Courtesy: Neal Rosendorf

Nowadays, Rosendorf is sought out for interviews on his experience that day, first standing in shock trying to communicate with the men, later narrowly avoiding arrest when the guards apprehended him and nearly missing his chance to smuggle his photos to the press. Two hours earlier Rosendorf had made the same retracing with two Israeli journalists, here to view the concentration camps of the American southwest. “I’ve become a tour guide,” he told me ironically.

Our perambulation took us around the decrepit exterior of the facility, flanked by homeless drunks and trash heaps baking in the sun.

As we came around a corner Rosendorf showed me the still-open gate where he had wandered in that day. Now, however, there is a No-Trespassing sign, warning off intruders.

Officially, in the wake of some outcry earlier in the spring, many of the refugees imprisoned here were moved to other facilities. The area under the bridge that once contained hundreds was empty as we walked by, and the area where Neal had taken his pictures could not be seen from street view. But Neal told me on his earlier circumambulation with the Israelis that day, he had seen families outside in the parking lot beneath the bridge. On his Twitter feed he published this photo:

As we walked and talked, it was clear to me that Neal was preoccupied with what was going on inside the compound, hidden from sight, and that he had been deeply moved and changed by the experience of finding himself where ordinary Americans were meant not to tread two months ago. We talked about the lack of sanitary facilities inside some of these centers, how children couldn’t wash.

For me, though, equally fascinating were the banalities on the outside that subtly encouraged Americans not to look, not to touch, not to investigate, just to carry on comfortably with their own pedestrian lives.

For example, I found myself fixated on the public toilets just outside the walls. Perhaps it was the emphasis on sanitation in the public debates, the fact that House Oversight Chairman Elijah Cummings that very day had erupted at acting DHS head about children “sitting in their own feces,” but I couldn’t help but marvel at the preposterously out-sized cleanliness of these toilets provided for the passersby in the little park area outside the walls.


These toilets were straight out of Star Trek. I had never encountered such sterile, clean, sophisticated porta-potties in a public park. Even just approaching them you had the feeling you had stepped onto another planet. A planet far, far away from concentration camps. Surely the government who could provide such facilities for passersby could never deny children soap.

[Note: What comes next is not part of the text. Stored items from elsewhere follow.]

-- pv_equiv track=rewrite | github.com/SeanC52111/spyder | othersprogram.py | create7Data
-- ===== SOURCE A (Python) =====
-- def create7Data(emotionlist,Ncount):
--     rst = []
--     for i in range(7):
--         data = []
--         label = []
--         data = [e for e in emotionlist[i]]
--         for j in range(7):
--             if j!=i:
--                 data += [e for e in emotionlist[j]]
--         label = [1]*len(emotionlist[i])
--         label += [-1]*(Ncount - len(emotionlist[i]))
--         rst.append([data,label])
--
--     return rst
-- ===== SOURCE B (Python) =====
-- def create7Data(emotionlist, Ncount):
--     # Precompute the flat concatenation of the 7 blocks and each block's start offset,
--     # then build every dataset with two slices instead of an inner j-loop.
--     flat = []
--     start = []
--     for block in emotionlist[:7]:
--         start.append(len(flat))
--         flat.extend(block)
--     rst = []
--     for i in range(7):
--         block = emotionlist[i]
--         n = len(block)
--         data = block[:] + flat[:start[i]] + flat[start[i] + n:]
--         label = [1] * n + [-1] * (Ncount - n)
--         rst.append([data, label])
--     return rst
-- ===== Notes on version B (the rewrite author's own statement) =====
-- stated objective: simpler
-- what changed: Replaces the inner j-loop over the other 6 classes by one precomputed flat concatenation with start offsets, so each dataset is built from two slices of the flat list.
import Mathlib
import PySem

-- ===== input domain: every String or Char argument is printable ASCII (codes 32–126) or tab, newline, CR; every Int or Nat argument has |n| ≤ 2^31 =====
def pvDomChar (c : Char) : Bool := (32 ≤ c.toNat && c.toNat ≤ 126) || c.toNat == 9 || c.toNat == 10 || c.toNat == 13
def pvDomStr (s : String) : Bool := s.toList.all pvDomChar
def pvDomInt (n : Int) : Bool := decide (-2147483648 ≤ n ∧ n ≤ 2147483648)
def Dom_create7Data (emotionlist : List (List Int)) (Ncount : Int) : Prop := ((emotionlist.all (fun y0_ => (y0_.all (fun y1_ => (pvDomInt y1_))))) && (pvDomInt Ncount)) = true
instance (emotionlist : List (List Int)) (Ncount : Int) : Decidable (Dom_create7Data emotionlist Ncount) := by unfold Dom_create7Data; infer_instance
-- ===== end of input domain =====

-- B builds each dataset from one precomputed flat concatenation plus two slices instead of A's inner j-loop; same return values.

-- ===== PORT A =====
def create7Data (emotionlist : List (List Int)) (Ncount : Int) : List (List (List Int)) :=
  (PySem.List.pyRange 0 7 1).foldl (fun rst i =>
    let blk := (PySem.List.pyGet? emotionlist i).getD []
    let data0 := blk.map (fun e => e)
    let data := (PySem.List.pyRange 0 7 1).foldl (fun d j =>
        if j ≠ i then d ++ ((PySem.List.pyGet? emotionlist j).getD []).map (fun e => e) else d) data0
    let label := List.replicate blk.length (1 : Int) ++
        List.replicate (Ncount - (blk.length : Int)).toNat (-1 : Int)
    rst ++ [[data, label]]) []

-- ===== PORT B =====
def create7Data_alt (emotionlist : List (List Int)) (Ncount : Int) : List (List (List Int)) :=
  let fs := (PySem.List.slice emotionlist none (some 7)).foldl
      (fun (p : List Int × List Int) block => (p.1 ++ block, p.2 ++ [(p.1.length : Int)])) ([], [])
  let flat := fs.1
  let start := fs.2
  (PySem.List.pyRange 0 7 1).foldl (fun rst i =>
    let block := (PySem.List.pyGet? emotionlist i).getD []
    let n : Int := block.length
    let s := (PySem.List.pyGet? start i).getD 0
    let data := block ++ PySem.List.slice flat none (some s) ++ PySem.List.slice flat (some (s + n)) none
    let label := List.replicate block.length (1 : Int) ++
        List.replicate (Ncount - n).toNat (-1 : Int)
    rst ++ [[data, label]]) []

-- ===== PRECONDITION & SPEC =====
-- Python A indexes emotionlist[0]..emotionlist[6] and raises IndexError on shorter lists.
def Pre_create7Data (emotionlist : List (List Int)) (Ncount : Int) : Prop := 7 ≤ emotionlist.length
instance (emotionlist : List (List Int)) (Ncount : Int) : Decidable (Pre_create7Data emotionlist Ncount) := by unfold Pre_create7Data; infer_instance
def pvWitness_create7Data : List (List Int) × Int := ([[1], [2, 3], [], [4], [5], [6], [7]], 3)

def Spec_create7Data (emotionlist : List (List Int)) (Ncount : Int) (out : List (List (List Int))) : Prop := out = create7Data_alt emotionlist Ncount
instance (emotionlist : List (List Int)) (Ncount : Int) (out : List (List (List Int))) : Decidable (Spec_create7Data emotionlist Ncount out) := by unfold Spec_create7Data; infer_instance

-- ===== CLAIM (what is proved, stated in full; the proofs are below) =====
def Claim_equal_create7Data : Prop := ∀ (emotionlist : List (List Int)) (Ncount : Int), Dom_create7Data emotionlist Ncount → Pre_create7Data emotionlist Ncount → Spec_create7Data emotionlist Ncount (create7Data emotionlist Ncount)


-- ===== LEMMAS AND PROOFS =====
set_option maxHeartbeats 2000000 in
set_option maxRecDepth 8000 in
theorem create7Data_key (l0 l1 l2 l3 l4 l5 l6 : List Int) (rest : List (List Int)) (N : Int) :
    create7Data (l0::l1::l2::l3::l4::l5::l6::rest) N = create7Data_alt (l0::l1::l2::l3::l4::l5::l6::rest) N := by
  have hr : PySem.List.pyRange 0 7 1 = [((0:Nat):Int),((1:Nat):Int),((2:Nat):Int),((3:Nat):Int),((4:Nat):Int),((5:Nat):Int),((6:Nat):Int)] := by decide
  have hs : PySem.List.slice (l0::l1::l2::l3::l4::l5::l6::rest) none (some 7) = [l0,l1,l2,l3,l4,l5,l6] := by
    rw [PySem.List.slice_to _ (show (0:Int) ≤ 7 by norm_num)]
    simp [List.take_succ_cons]
  simp only [create7Data, create7Data_alt, hr, hs, List.foldl, PySem.List.pyGet?_natCast,
    List.getElem?_cons_zero, List.getElem?_cons_succ, Option.getD_some, List.nil_append,
    List.append_assoc, ne_eq, Nat.cast_inj, Nat.reduceEqDiff,
    not_false_eq_true, not_true_eq_false, reduceIte, List.cons_append,
    List.cons.injEq, and_true]
  repeat' apply And.intro
  all_goals
    first
    | rfl
    | simp only [List.map_id', ← Nat.cast_add,
        PySem.List.slice_to_natCast, PySem.List.slice_from_natCast, List.length_nil,
        List.length_append,
        List.take_append, List.drop_append, List.take_of_length_le, List.drop_eq_nil_of_le,
        Nat.add_sub_cancel_left, Nat.le_add_right, Nat.sub_self, Nat.le_refl,
        Nat.add_assoc, Nat.zero_add, Nat.zero_sub,
        List.take_zero, List.drop_zero,
        List.append_nil, List.nil_append, List.append_assoc]

-- ===== VERDICT (by name: the statement is the Claim_ definition above) =====
theorem create7Data_spec : Claim_equal_create7Data := by
  intro el N _ hpre
  unfold Pre_create7Data at hpre
  unfold Spec_create7Data
  rcases el with _ | ⟨l0, _ | ⟨l1, _ | ⟨l2, _ | ⟨l3, _ | ⟨l4, _ | ⟨l5, _ | ⟨l6, rest⟩⟩⟩⟩⟩⟩⟩ <;>
    simp only [List.length_nil, List.length_cons] at hpre <;> try omega
  exact create7Data_key l0 l1 l2 l3 l4 l5 l6 rest N
theorem main_invariant (e z : String) (hp : z.toList.length < e.toList.length) :
    ∀ (m k c : Nat) (eu : List (List Char)),
      k + m = z.toList.length → c ≤ k →
      finishA ((PySem.List.pyRange (k : Int) (PySem.Str.len z) 1).foldl (stepA e z)
          (eu, (e.toList.drop c).take (k + 1 - c)))
      = eu ++ (pairsFrom (c : Int) (cutsFrom z (k : Int))).map
          (fun p => PySem.List.slice e.toList (some p.1) (some p.2)) := by
  intro m
  induction m with
  | zero =>
    intro k c eu hk hc
    have hlen : PySem.Str.len z = (k : Int) := by rw [PySem.Str.len_eq]; omega
    have hcast : ((k : Int) + 1) = (((k + 1 : Nat)) : Int) := by push_cast; ring
    have hsl : PySem.List.slice e.toList (some (c : Int)) (some ((k : Int) + 1))
        = (e.toList.drop c).take (k + 1 - c) := by
      rw [hcast, PySem.List.slice_natCast]
    have hne : (e.toList.drop c).take (k + 1 - c) ≠ [] := by
      have hl : ((e.toList.drop c).take (k + 1 - c)).length = k + 1 - c := by
        rw [List.length_take, List.length_drop]; omega
      intro h; rw [h] at hl; simp at hl; omega
    have hcuts0 : cutsFrom z (k : Int) = [(k : Int) + 1] := by
      unfold cutsFrom
      rw [hlen, PySem.List.pyRange_one_eq_nil (le_refl _)]
      rfl
    rw [hlen, PySem.List.pyRange_one_eq_nil (le_refl _), List.foldl_nil, hcuts0]
    simp [finishA, hne, pairsFrom, hsl]
  | succ m ih =>
    intro k c eu hk hc
    have hkz : (k : Int) < PySem.Str.len z := by rw [PySem.Str.len_eq]; omega
    have hk1 : k < z.toList.length := by omega
    have hke : k + 1 < e.toList.length := by omega
    have hcast : ((k : Int) + 1) = (((k + 1 : Nat)) : Int) := by push_cast; ring
    have hz : PySem.List.pyGetD z.toList (k : Int) ' ' = z.toList[k] := by
      rw [PySem.List.pyGetD_natCast]
      simp [List.getD_eq_getElem?_getD, List.getElem?_eq_getElem hk1]
    have he : PySem.List.pyGetD e.toList ((k : Int) + 1) ' ' = e.toList[k + 1] := by
      rw [hcast, PySem.List.pyGetD_natCast]
      simp [List.getD_eq_getElem?_getD, List.getElem?_eq_getElem hke]
    have hsl : PySem.List.slice e.toList (some (c : Int)) (some ((k : Int) + 1))
        = (e.toList.drop c).take (k + 1 - c) := by
      rw [hcast, PySem.List.slice_natCast]
    have hdrop : e.toList.drop (k + 1) = e.toList[k + 1] :: e.toList.drop (k + 2) :=
      List.drop_eq_getElem_cons hke
    rw [PySem.List.pyRange_one_cons hkz, List.foldl_cons]
    by_cases h1 : z.toList[k] = '1'
    · -- marker: close the current group, start a new one at e[k+1]
      have hstep : stepA e z (eu, (e.toList.drop c).take (k + 1 - c)) (k : Int)
          = (eu ++ [(e.toList.drop c).take (k + 1 - c)],
             (e.toList.drop (k + 1)).take ((k + 1) + 1 - (k + 1))) := by
        unfold stepA
        rw [hz, if_pos h1, he]
        have h0 : (k + 1) + 1 - (k + 1) = 1 := by omega
        rw [h0, hdrop, List.take_succ_cons, List.take_zero]
      have hcuts : cutsFrom z (k : Int) = ((k : Int) + 1) :: cutsFrom z ((k : Int) + 1) := by
        unfold cutsFrom
        rw [PySem.List.pyRange_one_cons hkz, List.filterMap_cons, hz, if_pos h1]
        rfl
      have hih := ih (k + 1) (k + 1) (eu ++ [(e.toList.drop c).take (k + 1 - c)])
        (by omega) (le_refl _)
      rw [show (((k + 1 : Nat)) : Int) = (k : Int) + 1 from by push_cast; ring] at hih
      rw [hstep, hih, hcuts]
      simp [pairsFrom, hsl]
    · -- no marker: extend the current group with e[k+1]
      have hstep : stepA e z (eu, (e.toList.drop c).take (k + 1 - c)) (k : Int)
          = (eu, (e.toList.drop c).take ((k + 1) + 1 - c)) := by
        unfold stepA
        rw [hz, if_neg h1, he]
        have h2 : (k + 1) + 1 - c = (k + 1 - c) + 1 := by omega
        rw [h2, List.take_add_one]
        have h3 : (e.toList.drop c)[k + 1 - c]? = some e.toList[k + 1] := by
          rw [List.getElem?_drop,
            List.getElem?_eq_getElem (by omega : c + (k + 1 - c) < e.toList.length)]
          congr 1
          congr 1
          omega
        rw [h3]
        rfl
      have hcuts : cutsFrom z (k : Int) = cutsFrom z ((k : Int) + 1) := by
        unfold cutsFrom
        rw [PySem.List.pyRange_one_cons hkz, List.filterMap_cons, hz, if_neg h1]
      have hih := ih (k + 1) c eu (by omega) (by omega)
      rw [show (((k + 1 : Nat)) : Int) = (k : Int) + 1 from by push_cast; ring] at hih
      rw [hstep, hih, hcuts]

Inside, everything was scrubbed, sterile and designed to keep you from needing to touch anything – as if to subliminally remind us of the need to cleanse ourselves from ugly thoughts of sleepless thirsty children, or simply from proximity to the border as we returned to civilization.

The door locked and unlocked with a button. There were buttons for dispensing toilet paper, buttons for raising and lowering the toilet seat, plentiful soap and hot water and air to dry with.


Not that you needed to blow dry in the 101 degree heat. I gratefully washed my hands, noticing myself trying not to think of the families inside the center, without soap or sufficient water, sweltering in the stink of that desert sun.

And then I noticed myself noticing myself trying not to think. I pressed a button, stepped back into Texas, and with my colleague Neal we turned our backs to the compound, talked about the heat, and walked off to look for ice-cream.

We would talk, of course, as we walked away, about what Americans could do. We would talk about how to draw more attention to the compound, how to break the spell that kept people walking by a concentration camp, washing their hands without touching anything, and going about their daily lives. We would do it with our own freshly washed hands, while enjoying the thought of ice-cream.